Basically yeah.Dream wrote:There's a difference between being mean and being critical. Being mean doesn't help. Telling us you fell asleep reading X part because it just dragged on helps. Letting us know that our character was being a whiny unrelatable jerk for no reason in this one part helps. Sometimes we mean for them to be whiny and unrelatable or we intentionally make a slow part to world build a little, sometimes it's an oversight and having it pointed out can help us refine things we might've been overlooking. The why's of things that don't work are way more important than just laying out the specific scenes that don't work. For example, if someone told me they didn't like this particular scene because they are uncomfortable reading about a gay relationship or reading about an atheist doing good in the world, I'm not gonna do shit to change it. If they tell me that my gay character is coming off as just a blank stereotype without any real depth as a person or character, or my atheist is acting high and mighty while presenting themselves as altruistic through the narrative (unless I intend for them to be an unreliable narrator) then I have problems I need to figure out how to correct.showa58taro wrote:I’d find it hard to be mean to you guys about your writing. Although I’d be a shit beta reader.

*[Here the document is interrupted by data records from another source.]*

-- pv_equiv track=rewrite | github.com/shreyash-mane/data-debugging-tool | backend/services/cleaning/audit.py | filter_audit
-- ===== SOURCE A (Python) =====
-- from typing import Any
--
-- def filter_audit(
--     audit_log: list[dict[str, Any]],
--     layer: str | None = None,
--     column: str | None = None,
--     action: str | None = None,
-- ) -> list[dict[str, Any]]:
--     """Return a filtered view of the audit log."""
--     result = audit_log
--     if layer:
--         result = [e for e in result if e.get("layer") == layer]
--     if column:
--         result = [e for e in result if e.get("column") == column]
--     if action:
--         result = [e for e in result if e.get("action") == action]
--     return result
-- ===== SOURCE B (Python) =====
-- def filter_audit(audit_log, layer=None, column=None, action=None):
--     """Single pass: keep entries matching every active (truthy) filter."""
--     if not (layer or column or action):
--         return audit_log
--     return [
--         e for e in audit_log
--         if (not layer or e.get("layer") == layer)
--         and (not column or e.get("column") == column)
--         and (not action or e.get("action") == action)
--     ]
-- ===== Notes on version B (the rewrite author's own statement) =====
-- stated objective: simpler
-- what changed: Replaces A's three sequential filtering passes (one intermediate list per active filter) with a single list comprehension that checks all three conditions at once, plus an early return when no filter is active.
import Mathlib
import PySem

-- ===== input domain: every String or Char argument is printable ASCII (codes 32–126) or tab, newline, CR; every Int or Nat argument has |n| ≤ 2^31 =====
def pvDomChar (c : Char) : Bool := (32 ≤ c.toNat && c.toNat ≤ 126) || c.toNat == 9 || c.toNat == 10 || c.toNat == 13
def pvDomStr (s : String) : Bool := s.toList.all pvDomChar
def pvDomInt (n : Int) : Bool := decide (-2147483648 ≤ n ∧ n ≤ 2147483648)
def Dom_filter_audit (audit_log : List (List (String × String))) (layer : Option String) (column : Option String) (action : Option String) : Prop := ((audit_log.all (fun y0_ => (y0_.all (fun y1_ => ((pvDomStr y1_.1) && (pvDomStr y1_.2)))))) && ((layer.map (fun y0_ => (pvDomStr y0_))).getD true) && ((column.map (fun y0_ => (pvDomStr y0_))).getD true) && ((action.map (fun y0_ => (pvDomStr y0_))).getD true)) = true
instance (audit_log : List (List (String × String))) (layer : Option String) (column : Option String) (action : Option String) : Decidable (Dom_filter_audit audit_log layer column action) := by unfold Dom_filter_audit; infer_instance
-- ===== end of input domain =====

-- ===== PORT A =====
-- Header: B replaces A's three sequential filter passes with one single-pass comprehension (objective: simpler); return value only.
-- gate mirrors one `if <f>: result = [e for e in result if e.get(key) == <f>]` step of A
def pvGate (key : String) (o : Option String) (l : List (List (String × String))) : List (List (String × String)) :=
  match o with
  | none => l
  | some s => if s = "" then l else l.filter (fun e => (PySem.Dict.mk e).get? key == some s)

def filter_audit (audit_log : List (List (String × String))) (layer : Option String) (column : Option String) (action : Option String) : List (List (String × String)) :=
  let result := audit_log
  let result := pvGate "layer" layer result
  let result := pvGate "column" column result
  let result := pvGate "action" action result
  result


-- ===== PORT B =====
-- Python truthiness of a str|None filter value
def pvTruthy (o : Option String) : Bool :=
  match o with
  | none => false
  | some s => s != ""

-- `(not <f> or e.get(key) == <f>)`
def pvKeep (o : Option String) (key : String) (e : List (String × String)) : Bool :=
  match o with
  | none => true
  | some s => if s = "" then true else (PySem.Dict.mk e).get? key == some s

def filter_audit_alt (audit_log : List (List (String × String))) (layer : Option String) (column : Option String) (action : Option String) : List (List (String × String)) :=
  if !(pvTruthy layer || pvTruthy column || pvTruthy action) then audit_log
  else audit_log.filter (fun e => pvKeep layer "layer" e && pvKeep column "column" e && pvKeep action "action" e)


-- ===== PRECONDITION & SPEC =====
def Spec_filter_audit (audit_log : List (List (String × String))) (layer : Option String) (column : Option String) (action : Option String) (out : List (List (String × String))) : Prop := out = filter_audit_alt audit_log layer column action
instance (audit_log : List (List (String × String))) (layer : Option String) (column : Option String) (action : Option String) (out : List (List (String × String))) : Decidable (Spec_filter_audit audit_log layer column action out) := by unfold Spec_filter_audit; infer_instance

-- ===== CLAIM (what is proved, stated in full; the proofs are below) =====
def Claim_equal_filter_audit : Prop := ∀ (audit_log : List (List (String × String))) (layer : Option String) (column : Option String) (action : Option String), Dom_filter_audit audit_log layer column action → Spec_filter_audit audit_log layer column action (filter_audit audit_log layer column action)

-- ===== LEMMAS AND PROOFS =====

theorem pvKeep_true_of_off (o : Option String) (key : String) (h : o = none ∨ o = some "") (l : List (List (String × String))) :
    l.filter (pvKeep o key) = l := by
  apply List.filter_eq_self.mpr
  intro a _
  rcases h with h | h <;> simp [h, pvKeep]

theorem pvGate_eq_filter (key : String) (o : Option String) (l : List (List (String × String))) :
    pvGate key o l = l.filter (pvKeep o key) := by
  cases o with
  | none => rw [pvKeep_true_of_off _ _ (Or.inl rfl)]; rfl
  | some s =>
    by_cases h : s = ""
    · subst h; rw [pvKeep_true_of_off _ _ (Or.inr rfl)]; simp [pvGate]
    · simp only [pvGate, if_neg h]
      apply List.filter_congr
      intro e _
      simp [pvKeep, h]

theorem pvKeep_of_not_truthy (o : Option String) (key : String) (e : List (String × String))
    (h : pvTruthy o = false) : pvKeep o key e = true := by
  cases o with
  | none => simp [pvKeep]
  | some s =>
    simp only [pvTruthy, bne_eq_false_iff_eq] at h
    simp [pvKeep, h]

-- ===== VERDICT (by name: the statement is the Claim_ definition above) =====
theorem filter_audit_spec : Claim_equal_filter_audit := by
  intro audit_log layer column action _
  unfold Spec_filter_audit filter_audit filter_audit_alt
  simp only [pvGate_eq_filter, List.filter_filter]
  by_cases h : (pvTruthy layer || pvTruthy column || pvTruthy action) = true
  · rw [h]
    simp only [Bool.not_true, Bool.false_eq_true, if_false]
    apply List.filter_congr
    intro e _
    simp [Bool.and_comm, Bool.and_left_comm]
  · rw [Bool.not_eq_true] at h
    obtain ⟨h12, h3⟩ := Bool.or_eq_false_iff.mp h
    obtain ⟨h1, h2⟩ := Bool.or_eq_false_iff.mp h12
    rw [h1, h2, h3]
    simp only [Bool.or_self, Bool.not_false, if_true]
    apply List.filter_eq_self.mpr
    intro a _
    simp [pvKeep_of_not_truthy _ _ a h1, pvKeep_of_not_truthy _ _ a h2,
      pvKeep_of_not_truthy _ _ a h3]
theorem innB_step (arr : List Int) (j : Nat) :
    ∀ u st, j ≤ u → u < arr.length → InnB arr j u st →
      InnB arr j (u+1) (innerB arr st u) := by
  rintro u ⟨row, s, m⟩ hju hun ⟨_, _, hlen, hcell, h0, h1⟩
  simp only at hlen hcell h0 h1
  have hstep : innerB arr (row, s, m) u =
      (row.set u (s + arr.getD u 0 - min m s), s + arr.getD u 0, min m s) := rfl
  rw [hstep]
  have hval : s + arr.getD u 0 - min m s = F arr j u := by
    by_cases hj : u = j
    · subst hj
      obtain ⟨hs, hm⟩ := h0 rfl
      rw [hs, hm, F_self]
      simp
    · have hju' : j < u := by omega
      obtain ⟨hs, hfm⟩ := h1 hju'
      have hk := F_kadane arr (u - 1 - j) j (by omega)
      rw [show j + (u - 1 - j) = u - 1 by omega, show u - 1 + 1 = u by omega] at hk
      rw [hk]
      omega
  refine ⟨by omega, by omega, by simp [hlen], ?_, by omega, ?_⟩
  · intro c hc
    by_cases hcu : c = u
    · subst hcu
      rw [getD_set_self _ _ _ _ (by omega), if_pos (by omega), hval]
    · rw [getD_set_ne _ _ _ (fun h => hcu h.symm), hcell c hc,
        if_congr (show (j ≤ c ∧ c < u) ↔ (j ≤ c ∧ c < u + 1) by omega) rfl rfl]
  · intro _
    constructor
    · simp only [Nat.add_sub_cancel]
      by_cases hj : u = j
      · subst hj
        obtain ⟨hs, _⟩ := h0 rfl
        rw [hs, seg_self hun]; ring
      · obtain ⟨hs, _⟩ := h1 (by omega)
        have hsn := seg_snoc (arr := arr) (show j ≤ u - 1 by omega)
          (by omega : (u-1) + 1 < arr.length)
        rw [show u - 1 + 1 = u by omega] at hsn
        rw [hs, hsn]
    · simp only [Nat.add_sub_cancel]
      exact hval

theorem rowB_spec (arr : List Int) (j : Nat) (hj : j < arr.length) :
    (rowB arr j).length = arr.length ∧
      ∀ c, c < arr.length → (rowB arr j).getD c 0 =
        if j ≤ c then F arr j c else 0 := by
  have hinit : InnB arr j j (List.replicate arr.length 0, 0, 0) := by
    refine ⟨le_refl j, by omega, by simp, ?_, fun _ => ⟨rfl, rfl⟩, fun h => absurd h (by omega)⟩
    intro c hc
    rw [if_neg (by omega)]
    simp [List.getD, hc]
  have hfold := foldFwdInv (innerB arr) (InnB arr j) (arr.length - j) j _
    (fun t s ht ht' hI => innB_step arr j t s ht (by omega) hI) hinit
  rw [show j + (arr.length - j) = arr.length by omega] at hfold
  obtain ⟨_, _, hlen, hcell, _, _⟩ := hfold
  refine ⟨hlen, ?_⟩
  intro c hc
  rw [rowB] at *
  rw [hcell c hc, if_congr (show (j ≤ c ∧ c < arr.length) ↔ j ≤ c by omega) rfl rfl]

theorem foldl_append_rows (arr : List Int) :
    ∀ (l : List Nat) (init : List (List Int)),
      l.foldl (fun dp j => dp ++ [rowB arr j]) init = init ++ l.map (rowB arr) := by
  intro l
  induction l with
  | nil => intro init; simp
  | cons x xs ih => intro init; simp [ih]

theorem alt_eq_map (arr : List Int) :
    get_dp2_alt arr = (List.range arr.length).map (rowB arr) := by
  rw [get_dp2_alt, foldl_append_rows]
  simp

theorem shape_replicate (n : Nat) : Shape n (List.replicate n (List.replicate n (0:Int))) := by
  refine ⟨by simp, ?_⟩
  intro r hr
  rw [List.getD, List.getElem?_replicate, if_pos hr]
  simp

theorem inv_init_cells (n : Nat) : ∀ r c : Nat,
    get2 (List.replicate n (List.replicate n (0:Int))) r c = 0 := by
  intro r c
  simp only [get2, List.getD, List.getElem?_replicate]
  by_cases hr : r < n <;> by_cases hc : c < n <;> simp [hr, hc]

theorem get_dp2_eq (arr : List Int) : get_dp2 arr = get_dp2_alt arr := by
  have hA : InvA arr arr.length (List.replicate arr.length (List.replicate arr.length 0)) := by
    refine ⟨le_refl _, shape_replicate _, ?_⟩
    intro r c hr hc
    rw [inv_init_cells, if_neg (by omega)]
  have hAf := foldRevInv (outerA arr) (InvA arr) (outA_step arr) arr.length _ hA
  obtain ⟨_, hshA, hcA⟩ := hAf
  have hBrow : ∀ r, r < arr.length →
      (get_dp2_alt arr).getD r [] = rowB arr r := by
    intro r hr
    rw [alt_eq_map, List.getD,
      List.getElem?_eq_getElem (by simpa using hr)]
    simp
  have hshB : Shape arr.length (get_dp2_alt arr) := by
    refine ⟨by rw [alt_eq_map]; simp, ?_⟩
    intro r hr
    rw [hBrow r hr]
    exact (rowB_spec arr r hr).1
  rw [show get_dp2 arr =
      (List.range arr.length).reverse.foldl (outerA arr)
        (List.replicate arr.length (List.replicate arr.length 0)) from rfl]
  apply table_ext hshA hshB
  intro r c hr hc
  rw [hcA r c hr hc, get2, hBrow r hr, (rowB_spec arr r hr).2 c hc,
    if_congr (show (0 ≤ c ∧ r ≤ c) ↔ r ≤ c by omega) rfl rfl]
-- pv_equiv track=rewrite | github.com/AbubakerBaiga/MDST | stepcounter (1).py | generate_step_array
-- ===== SOURCE A (Python) =====
-- def generate_step_array(timestamps, step_time):
--   s_arr = []
--   ctr = 0
--   for i, time in enumerate(timestamps):
--     if(ctr<len(step_time) and step_time[ctr]<=time):
--       ctr += 1
--       s_arr.append( 30 )
--     else:
--       s_arr.append( 0 )
--   while(len(s_arr)<len(timestamps)):
--     s_arr.append(0)
--   return s_arr
-- ===== SOURCE B (Python) =====
-- def generate_step_array(timestamps, step_time):
--     s_arr = [0] * len(timestamps)
--     j = 0
--     for st in step_time:
--         while j < len(timestamps) and timestamps[j] < st:
--             j += 1
--         if j < len(timestamps):
--             s_arr[j] = 30
--             j += 1
--         else:
--             break
--     return s_arr
-- ===== Notes on version B (the rewrite author's own statement) =====
-- stated objective: alternative
-- what changed: B inverts the loop structure: instead of iterating timestamps with a step counter, it zero-initialises the output and iterates step_time, advancing a timestamp pointer with an inner while and setting 30 in place, breaking early when timestamps are exhausted.
import Mathlib
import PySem

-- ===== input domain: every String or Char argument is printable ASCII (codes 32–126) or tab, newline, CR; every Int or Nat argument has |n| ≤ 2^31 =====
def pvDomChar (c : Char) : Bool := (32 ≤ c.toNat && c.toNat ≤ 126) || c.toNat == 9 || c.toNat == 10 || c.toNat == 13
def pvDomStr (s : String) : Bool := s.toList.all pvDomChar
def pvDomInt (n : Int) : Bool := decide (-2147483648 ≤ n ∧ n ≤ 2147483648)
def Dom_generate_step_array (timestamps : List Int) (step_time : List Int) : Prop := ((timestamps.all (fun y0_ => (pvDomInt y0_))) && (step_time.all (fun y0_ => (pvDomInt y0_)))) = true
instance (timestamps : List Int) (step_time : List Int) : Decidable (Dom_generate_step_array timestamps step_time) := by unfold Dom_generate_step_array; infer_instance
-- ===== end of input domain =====

-- B reverses the loop structure: it iterates step_time over a zero-initialised array with a
-- timestamp pointer, instead of A's iteration over timestamps with a step counter (objective: alternative).

-- ===== PORT A =====
-- A's loop body: state = (s_arr, ctr); the guard ctr < len(step_time) ensures step_time[ctr] is in range.
def gsaStepA (steps : List Int) (acc : List Int × Nat) (time : Int) : List Int × Nat :=
  if acc.2 < steps.length ∧ steps.getD acc.2 0 ≤ time then (acc.1 ++ [30], acc.2 + 1)
  else (acc.1 ++ [0], acc.2)

def generate_step_array (timestamps : List Int) (step_time : List Int) : List Int :=
  let p := timestamps.foldl (gsaStepA step_time) ([], 0)
  -- trailing while: pad s_arr with zeros up to len(timestamps)
  p.1 ++ List.replicate (timestamps.length - p.1.length) 0

-- ===== PORT B =====
-- inner while: advance j past timestamps strictly below st
def gsaAdvance (ts : List Int) (st : Int) (j : Nat) : Nat :=
  if h : j < ts.length ∧ ts.getD j 0 < st then gsaAdvance ts st (j + 1) else j
termination_by ts.length - j
decreasing_by omega

def gsaLoop (ts : List Int) (steps : List Int) (j : Nat) (s : List Int) : List Int :=
  match steps with
  | [] => s
  | st :: rest =>
    let j' := gsaAdvance ts st j
    if j' < ts.length then gsaLoop ts rest (j' + 1) (s.set j' 30) else s

def generate_step_array_alt (timestamps : List Int) (step_time : List Int) : List Int :=
  gsaLoop timestamps step_time 0 (List.replicate timestamps.length 0)

-- ===== PRECONDITION & SPEC =====
def Spec_generate_step_array (timestamps : List Int) (step_time : List Int) (out : List Int) : Prop := out = generate_step_array_alt timestamps step_time
instance (timestamps : List Int) (step_time : List Int) (out : List Int) : Decidable (Spec_generate_step_array timestamps step_time out) := by unfold Spec_generate_step_array; infer_instance

-- ===== CLAIM (what is proved, stated in full; the proofs are below) =====
def Claim_equal_generate_step_array : Prop := ∀ (timestamps : List Int) (step_time : List Int), Dom_generate_step_array timestamps step_time → Spec_generate_step_array timestamps step_time (generate_step_array timestamps step_time)

-- ===== LEMMAS AND PROOFS =====

-- reference merge both ports are reduced to
def gsaMerge : List Int → List Int → List Int
  | [], _ => []
  | _ :: ts, [] => 0 :: gsaMerge ts []
  | t :: ts, s :: ss => if s ≤ t then 30 :: gsaMerge ts ss else 0 :: gsaMerge ts (s :: ss)

theorem gsaMerge_length (ts ss : List Int) : (gsaMerge ts ss).length = ts.length := by
  fun_induction gsaMerge ts ss <;> simp_all

theorem gsaMerge_nil (ts : List Int) : gsaMerge ts [] = List.replicate ts.length 0 := by
  induction ts with
  | nil => rfl
  | cons t ts ih => simp [gsaMerge, ih, List.replicate_succ]

theorem foldlA_eq (steps : List Int) (ts : List Int) :
    ∀ (acc : List Int) (ctr : Nat),
      (ts.foldl (gsaStepA steps) (acc, ctr)).1 = acc ++ gsaMerge ts (steps.drop ctr) := by
  induction ts with
  | nil => intro acc ctr; simp [gsaMerge]
  | cons t ts ih =>
    intro acc ctr
    by_cases h1 : ctr < steps.length ∧ steps.getD ctr 0 ≤ t
    · have hstep : gsaStepA steps (acc, ctr) t = (acc ++ [30], ctr + 1) := by
        simp only [gsaStepA, if_pos h1]
      have h2 : steps[ctr] ≤ t := by
        rw [← List.getD_eq_getElem steps 0 h1.1]; exact h1.2
      rw [List.foldl_cons, hstep, ih, List.drop_eq_getElem_cons h1.1]
      simp only [gsaMerge, if_pos h2, List.append_assoc, List.singleton_append]
    · have hstep : gsaStepA steps (acc, ctr) t = (acc ++ [0], ctr) := by
        simp only [gsaStepA, if_neg h1]
      rw [List.foldl_cons, hstep, ih]
      by_cases hc : ctr < steps.length
      · have h2 : ¬ steps[ctr] ≤ t := by
          rw [← List.getD_eq_getElem steps 0 hc]
          exact fun hh => h1 ⟨hc, hh⟩
        rw [List.drop_eq_getElem_cons hc]
        simp only [gsaMerge, if_neg h2, List.append_assoc, List.singleton_append]
      · have hdrop : steps.drop ctr = [] := List.drop_eq_nil_of_le (by omega)
        rw [hdrop]
        simp only [gsaMerge, List.append_assoc, List.singleton_append]

theorem genA_eq (ts steps : List Int) : generate_step_array ts steps = gsaMerge ts steps := by
  have h := foldlA_eq steps ts [] 0
  simp only [List.drop_zero, List.nil_append] at h
  simp only [generate_step_array, h, gsaMerge_length]
  simp

theorem gsaAdvance_ge (ts : List Int) (st : Int) (j : Nat) : j ≤ gsaAdvance ts st j := by
  fun_induction gsaAdvance ts st j with
  | case1 j h ih => omega
  | case2 j h => omega

theorem gsaAdvance_le (ts : List Int) (st : Int) (j : Nat) (hj : j ≤ ts.length) :
    gsaAdvance ts st j ≤ ts.length := by
  fun_induction gsaAdvance ts st j with
  | case1 j h ih => exact ih (by omega)
  | case2 j h => exact hj

theorem gsaAdvance_hit (ts : List Int) (st : Int) (j : Nat)
    (h : gsaAdvance ts st j < ts.length) : st ≤ ts.getD (gsaAdvance ts st j) 0 := by
  fun_induction gsaAdvance ts st j with
  | case1 j hc ih => exact ih h
  | case2 j hc =>
    by_contra hlt
    exact hc ⟨h, by omega⟩

theorem gsaMerge_advance (ts : List Int) (st : Int) (rest : List Int) (j : Nat) :
    gsaMerge (ts.drop j) (st :: rest) =
      List.replicate (gsaAdvance ts st j - j) 0 ++ gsaMerge (ts.drop (gsaAdvance ts st j)) (st :: rest) := by
  fun_induction gsaAdvance ts st j with
  | case1 j hc ih =>
    have hj : j < ts.length := hc.1
    have hlt : ¬ st ≤ ts[j] := by
      rw [← List.getD_eq_getElem ts 0 hj]; omega
    have hge : j + 1 ≤ gsaAdvance ts st (j + 1) := gsaAdvance_ge ts st (j + 1)
    rw [List.drop_eq_getElem_cons hj]
    simp only [gsaMerge, if_neg hlt]
    rw [ih]
    have hrep : gsaAdvance ts st (j + 1) - j = (gsaAdvance ts st (j + 1) - (j + 1)) + 1 := by omega
    rw [hrep, List.replicate_succ]
    simp
  | case2 j hc => simp

theorem gsaReplicate_set (n k : Nat) (hk : k < n) :
    (List.replicate n (0 : Int)).set k 30 =
      List.replicate k 0 ++ 30 :: List.replicate (n - (k + 1)) 0 := by
  rw [List.set_eq_take_cons_drop _ (by simpa using hk)]
  simp [List.take_replicate, List.drop_replicate, Nat.min_eq_left (le_of_lt hk)]

theorem gsaLoop_eq (steps : List Int) (ts : List Int) :
    ∀ (j : Nat) (P : List Int), P.length = j → j ≤ ts.length →
      gsaLoop ts steps j (P ++ List.replicate (ts.length - j) 0) =
        P ++ gsaMerge (ts.drop j) steps := by
  induction steps with
  | nil =>
    intro j P hP hj
    simp [gsaLoop, gsaMerge_nil]
  | cons st rest ih =>
    intro j P hP hj
    have hge : j ≤ gsaAdvance ts st j := gsaAdvance_ge ts st j
    have hle : gsaAdvance ts st j ≤ ts.length := gsaAdvance_le ts st j hj
    set j' := gsaAdvance ts st j with hj'
    rw [gsaMerge_advance ts st rest j, ← hj']
    by_cases hlt : j' < ts.length
    · have hset :
        (P ++ List.replicate (ts.length - j) 0).set j' 30 =
          (P ++ List.replicate (j' - j) 0 ++ [30]) ++ List.replicate (ts.length - (j' + 1)) 0 := by
        rw [List.set_append_right _ _ (by omega)]
        rw [hP, gsaReplicate_set (ts.length - j) (j' - j) (by omega)]
        have h1 : ts.length - j - (j' - j + 1) = ts.length - (j' + 1) := by omega
        simp [h1]
      simp only [gsaLoop, ← hj', if_pos hlt, hset]
      rw [ih (j' + 1) (P ++ List.replicate (j' - j) 0 ++ [30]) (by simp [hP]; omega) (by omega)]
      have hhit : st ≤ ts[j'] := by
        rw [← List.getD_eq_getElem ts 0 hlt]
        exact gsaAdvance_hit ts st j hlt
      rw [List.drop_eq_getElem_cons hlt]
      simp only [gsaMerge, if_pos hhit, List.append_assoc, List.cons_append, List.nil_append]
    · have hjl : j' = ts.length := by omega
      simp only [gsaLoop, ← hj', if_neg hlt]
      rw [hjl]
      simp [gsaMerge, List.drop_length]

theorem genB_eq (ts steps : List Int) : generate_step_array_alt ts steps = gsaMerge ts steps := by
  have h := gsaLoop_eq steps ts 0 [] rfl (by omega)
  simpa [generate_step_array_alt] using h

-- ===== VERDICT (by name: the statement is the Claim_ definition above) =====
theorem generate_step_array_spec : Claim_equal_generate_step_array := by
  intro ts steps _
  unfold Spec_generate_step_array
  rw [genA_eq, genB_eq]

I had one beta reader constantly complain about vulgar language and it needs to be cut. My thoughts were: "they know it's not a Young Adult novel, right?" I ain't cutting it. People curse, a lot, and my shit's playground is Rated R stuff, so I ain't cutting it for fuck'n PG.
But yeah, just cause something's suggested, doesn't mean you have to take it. Unless multiple readers say the same/similar things, then it probably needs work in that area and you should start listening.
If they're being mean in their criticism, it's totally fine to just chuck their entire report, imo. They're deliberately being an asshole. It's not "tough love", it's abusive.